- _Work request_: Where a line of the entries holds the string "sigma", copy that line.

Exercise inputs Block Start

-- pv_equiv track=rewrite | github.com/deniz-ozcan/Pynar-Flowchart | x.py | Prime_Perfection
-- ===== SOURCE A (Python) =====
-- def Prime_Perfection(n):
--     if(n > 0):
--         total1 = 0
--         for i in range(1, int(n/2)+1):
--             if(n % i == 0):
--                 total1 += i
--         if(total1 == n):
--             return f"{n} is a perfect number."
--         total2 = []
--         for i in range(2, int(n//2)+1):
--             if(n % i == 0):
--                 total2.append(i)
--         if(len(total2) == 0 and n != 0 and n != 1):
--             return f"{n} is a prime number."
--     elif(n == 0):
--         return "Divide by zero error encountered."
--     else:
--         return "Negative numbers can not be one of either a prime numbers or a perfect numbers."
-- ===== SOURCE B (Python) =====
-- def Prime_Perfection(n):
--     if n > 0:
--         # single O(sqrt n) scan: pair each divisor i <= sqrt(n) with n // i
--         sigma = 0   # sum of all divisors of n
--         cnt = 0     # number of divisors of n
--         i = 1
--         while i * i <= n:
--             if n % i == 0:
--                 j = n // i
--                 sigma += i
--                 cnt += 1
--                 if j != i:
--                     sigma += j
--                     cnt += 1
--             i += 1
--         if sigma - n == n:
--             return f"{n} is a perfect number."
--         if cnt == 2:
--             return f"{n} is a prime number."
--     elif n == 0:
--         return "Divide by zero error encountered."
--     else:
--         return "Negative numbers can not be one of either a prime numbers or a perfect numbers."
-- ===== Notes on version B (the rewrite author's own statement) =====
-- stated objective: faster
-- what changed: Replaces A's pair of O(n) scans over the range up to n/2 with a single O(sqrt n) loop that pairs each small divisor i with its cofactor n//i, accumulating the full divisor sum and divisor count once; perfect iff that sum minus n equals n, prime iff n has no divisors besides one and itself.
import Mathlib
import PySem

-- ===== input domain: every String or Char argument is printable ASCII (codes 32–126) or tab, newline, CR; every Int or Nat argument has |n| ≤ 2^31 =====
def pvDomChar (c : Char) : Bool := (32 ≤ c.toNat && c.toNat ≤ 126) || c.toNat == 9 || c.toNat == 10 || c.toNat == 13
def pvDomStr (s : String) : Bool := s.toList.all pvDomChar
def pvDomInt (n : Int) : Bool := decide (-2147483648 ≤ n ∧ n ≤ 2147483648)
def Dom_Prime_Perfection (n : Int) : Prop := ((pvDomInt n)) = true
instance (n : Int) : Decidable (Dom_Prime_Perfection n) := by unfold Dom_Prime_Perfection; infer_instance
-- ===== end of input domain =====

-- B replaces A's two O(n) scans over 1..n/2 by one O(sqrt n) loop pairing each divisor i ≤ sqrt n with n//i.

-- ===== PORT A =====
def Prime_Perfection (n : Int) : Option String :=
  if n > 0 then
    -- total1 = 0; for i in range(1, int(n/2)+1): if n % i == 0: total1 += i
    -- (for 0 < n ≤ 2^31, int(n/2) is exact and equals n // 2 = floordiv n 2)
    let total1 : Int := (PySem.List.pyRange 1 (PySem.Int.floordiv n 2 + 1) 1).foldl
      (fun acc i => if PySem.Int.mod n i = 0 then acc + i else acc) 0
    if total1 = n then some (PySem.Int.toStr n ++ " is a perfect number.")
    else
      -- total2 = []; for i in range(2, int(n//2)+1): if n % i == 0: total2.append(i)
      let total2 : List Int := (PySem.List.pyRange 2 (PySem.Int.floordiv n 2 + 1) 1).foldl
        (fun acc i => if PySem.Int.mod n i = 0 then acc ++ [i] else acc) []
      if total2.length = 0 ∧ n ≠ 0 ∧ n ≠ 1 then some (PySem.Int.toStr n ++ " is a prime number.")
      else none
  else if n = 0 then some "Divide by zero error encountered."
  else some "Negative numbers can not be one of either a prime numbers or a perfect numbers."

-- ===== PORT B =====
-- termination helper for the while loop of Source B (i grows, bounded by i*i ≤ n)
theorem pvBLoop_dec (n i : Int) (h : i * i ≤ n) : (n + 1 - (i + 1)).toNat < (n + 1 - i).toNat := by
  have hii : i ≤ i * i := by
    by_cases h0 : i ≤ 0
    · exact h0.trans (mul_self_nonneg i)
    · nlinarith
  omega

-- while i*i <= n: if n % i == 0: j = n//i; sigma += i; cnt += 1; (if j != i: sigma += j; cnt += 1); i += 1
def pvBLoop (n i sigma cnt : Int) : Int × Int :=
  if h : i * i ≤ n then
    if PySem.Int.mod n i = 0 then
      -- j = n // i
      if PySem.Int.floordiv n i ≠ i then
        pvBLoop n (i + 1) (sigma + i + PySem.Int.floordiv n i) (cnt + 2)
      else pvBLoop n (i + 1) (sigma + i) (cnt + 1)
    else pvBLoop n (i + 1) sigma cnt
  else (sigma, cnt)
termination_by (n + 1 - i).toNat
decreasing_by all_goals exact pvBLoop_dec n i h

Exercise inputs Block End

- _Result of this exercise_:
--         sigma = 0   # sum of all divisors of n
--                 sigma += i
--                     sigma += j
--         if sigma - n == n:
-- while i*i <= n: if n % i == 0: j = n//i; sigma += i; cnt += 1; (if j != i: sigma += j; cnt += 1); i += 1
def pvBLoop (n i sigma cnt : Int) : Int × Int :=
        pvBLoop n (i + 1) (sigma + i + PySem.Int.floordiv n i) (cnt + 2)
      else pvBLoop n (i + 1) (sigma + i) (cnt + 1)
    else pvBLoop n (i + 1) sigma cnt
  else (sigma, cnt)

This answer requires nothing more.